**Dataset excerpts**

-- pv_equiv track=rewrite | github.com/chaudhary-keshav/codetrellis-matrix | codetrellis/xstate_parser_enhanced.py | is_xstate_file
-- ===== SOURCE A (Python) =====
-- def is_xstate_file(content: str, file_path: str = "") -> bool:
--     """
--     Check if a file contains XState code.
--
--     Returns True if the file imports from XState ecosystem
--     or uses XState patterns (createMachine, useMachine, etc.)
--     """
--     xstate_indicators = [
--         'xstate', 'createMachine(', 'Machine(',
--         'createActor(', 'interpret(',
--         "from 'xstate", 'from "xstate',
--         "from '@xstate/", 'from "@xstate/',
--         '@xstate/react', '@xstate/vue', '@xstate/svelte',
--         '@xstate/solid', '@statelyai/inspect',
--         'useMachine(', 'useActor(', 'useActorRef(',
--         'setup({', 'fromPromise(', 'fromCallback(',
--     ]
--     return any(ind in content for ind in xstate_indicators)
-- ===== SOURCE B (Python) =====
-- def is_xstate_file(content: str, file_path: str = "") -> bool:
--     """Single left-to-right position scan: at each offset check whether some
--     indicator starts there (content.startswith(ind, i)), instead of one full
--     substring search per indicator."""
--     xstate_indicators = [
--         'xstate', 'createMachine(', 'Machine(',
--         'createActor(', 'interpret(',
--         "from 'xstate", 'from "xstate',
--         "from '@xstate/", 'from "@xstate/',
--         '@xstate/react', '@xstate/vue', '@xstate/svelte',
--         '@xstate/solid', '@statelyai/inspect',
--         'useMachine(', 'useActor(', 'useActorRef(',
--         'setup({', 'fromPromise(', 'fromCallback(',
--     ]
--     for i in range(len(content) + 1):
--         if any(content.startswith(ind, i) for ind in xstate_indicators):
--             return True
--     return False
-- ===== Notes on version B (the rewrite author's own statement) =====
-- stated objective: alternative
-- what changed: A runs one independent full substring-membership scan per indicator; B makes a single left-to-right pass over the positions of content and at each offset asks whether any indicator begins there.
import Mathlib
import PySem

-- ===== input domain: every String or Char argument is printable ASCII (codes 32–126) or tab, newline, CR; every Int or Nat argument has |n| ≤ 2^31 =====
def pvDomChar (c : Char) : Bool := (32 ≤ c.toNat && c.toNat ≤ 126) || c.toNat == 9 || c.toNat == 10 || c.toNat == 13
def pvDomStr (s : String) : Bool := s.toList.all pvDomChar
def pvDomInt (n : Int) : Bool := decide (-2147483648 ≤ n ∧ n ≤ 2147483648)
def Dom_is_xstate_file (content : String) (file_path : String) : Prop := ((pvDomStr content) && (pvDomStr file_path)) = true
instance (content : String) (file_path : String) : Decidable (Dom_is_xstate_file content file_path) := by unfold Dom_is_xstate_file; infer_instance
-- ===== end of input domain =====

-- B replaces A's one-full-substring-scan-per-indicator with a single left-to-right
-- pass over the positions of content, checking at each offset whether some indicator
-- starts there (objective: alternative; same results, file_path unused in both).

-- ===== PORT A =====
def pvIndicatorsA : List String := [
  "xstate", "createMachine(", "Machine(",
  "createActor(", "interpret(",
  "from 'xstate", "from \"xstate",
  "from '@xstate/", "from \"@xstate/",
  "@xstate/react", "@xstate/vue", "@xstate/svelte",
  "@xstate/solid", "@statelyai/inspect",
  "useMachine(", "useActor(", "useActorRef(",
  "setup({", "fromPromise(", "fromCallback("]

def is_xstate_file (content : String) (file_path : String) : Bool :=
  pvIndicatorsA.any (fun ind => PySem.Str.isIn ind content)

-- ===== PORT B =====
def pvIndicatorsB : List String := [
  "xstate", "createMachine(", "Machine(",
  "createActor(", "interpret(",
  "from 'xstate", "from \"xstate",
  "from '@xstate/", "from \"@xstate/",
  "@xstate/react", "@xstate/vue", "@xstate/svelte",
  "@xstate/solid", "@statelyai/inspect",
  "useMachine(", "useActor(", "useActorRef(",
  "setup({", "fromPromise(", "fromCallback("]

-- the position loop of Source B: at each offset (suffix) test 'content.startswith(ind, i)'
-- (= some pattern is a prefix of the current suffix), early return on a hit
def pvScan (pats : List (List Char)) : List Char → Bool
  | [] => pats.any (fun p => p.isPrefixOf [])
  | c :: rest =>
      if pats.any (fun p => p.isPrefixOf (c :: rest)) then true
      else pvScan pats rest

def is_xstate_file_alt (content : String) (file_path : String) : Bool :=
  pvScan (pvIndicatorsB.map String.toList) content.toList

-- ===== PRECONDITION & SPEC =====
def Spec_is_xstate_file (content : String) (file_path : String) (out : Bool) : Prop := out = is_xstate_file_alt content file_path
instance (content : String) (file_path : String) (out : Bool) : Decidable (Spec_is_xstate_file content file_path out) := by unfold Spec_is_xstate_file; infer_instance

-- ===== CLAIM (what is proved, stated in full; the proofs are below) =====
def Claim_equal_is_xstate_file : Prop := ∀ (content : String) (file_path : String), Dom_is_xstate_file content file_path → Spec_is_xstate_file content file_path (is_xstate_file content file_path)

-- ===== LEMMAS AND PROOFS =====
lemma pvScan_iff (pats : List (List Char)) (s : List Char) :
    pvScan pats s = true ↔ ∃ p ∈ pats, ∃ j, p <+: s.drop j := by
  induction s with
  | nil =>
      simp [pvScan, List.any_eq_true, List.isPrefixOf_iff_prefix]
  | cons c rest ih =>
      constructor
      · intro h
        rw [pvScan] at h
        split_ifs at h with hhit
        · rcases List.any_eq_true.mp hhit with ⟨p, hp, hpre⟩
          exact ⟨p, hp, 0, by simpa [List.isPrefixOf_iff_prefix] using hpre⟩
        · rcases ih.mp h with ⟨p, hp, j, hj⟩
          exact ⟨p, hp, j + 1, by simpa using hj⟩
      · rintro ⟨p, hp, j, hj⟩
        rw [pvScan]
        split_ifs with hhit
        · rfl
        · cases j with
          | zero =>
              have hj' : p <+: c :: rest := by simpa using hj
              exact absurd (List.any_eq_true.mpr
                ⟨p, hp, show p.isPrefixOf (c :: rest) = true from
                  List.isPrefixOf_iff_prefix.mpr hj'⟩) hhit
          | succ j =>
              exact ih.mpr ⟨p, hp, j, by simpa using hj⟩

-- ===== VERDICT (by name: the statement is the Claim_ definition above) =====
theorem is_xstate_file_spec : Claim_equal_is_xstate_file := by
  intro content file_path _
  unfold Spec_is_xstate_file is_xstate_file is_xstate_file_alt
  have hlists : pvIndicatorsB = pvIndicatorsA := rfl
  rw [hlists, Bool.eq_iff_iff, pvScan_iff, List.any_eq_true]
  constructor
  · rintro ⟨ind, hind, hin⟩
    refine ⟨ind.toList, List.mem_map_of_mem hind, ?_⟩
    have hinf : ind.toList <:+: content.toList := (PySem.Str.isIn_iff_infix _ _).mp hin
    have : PySem.Chars.isIn ind.toList content.toList = true := by
      rw [PySem.Chars.isIn_iff_infix]; exact hinf
    rcases (PySem.Chars.exists_prefix_drop_iff_isIn _ _).mpr this with h
    exact h
  · rintro ⟨p, hp, j, hj⟩
    rcases List.mem_map.mp hp with ⟨ind, hind, rfl⟩
    refine ⟨ind, hind, ?_⟩
    have hisin : PySem.Chars.isIn ind.toList content.toList = true :=
      (PySem.Chars.exists_prefix_drop_iff_isIn _ _).mp ⟨j, hj⟩
    rw [PySem.Str.isIn_iff_infix, ← PySem.Chars.isIn_iff_infix]
    exact hisin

**What to produce**
Please copy every line from the entries that includes the word "have".

**Exercise output**
              have hj' : p <+: c :: rest := by simpa using hj
  have hlists : pvIndicatorsB = pvIndicatorsA := rfl
    have hinf : ind.toList <:+: content.toList := (PySem.Str.isIn_iff_infix _ _).mp hin
    have : PySem.Chars.isIn ind.toList content.toList = true := by
    have hisin : PySem.Chars.isIn ind.toList content.toList = true :=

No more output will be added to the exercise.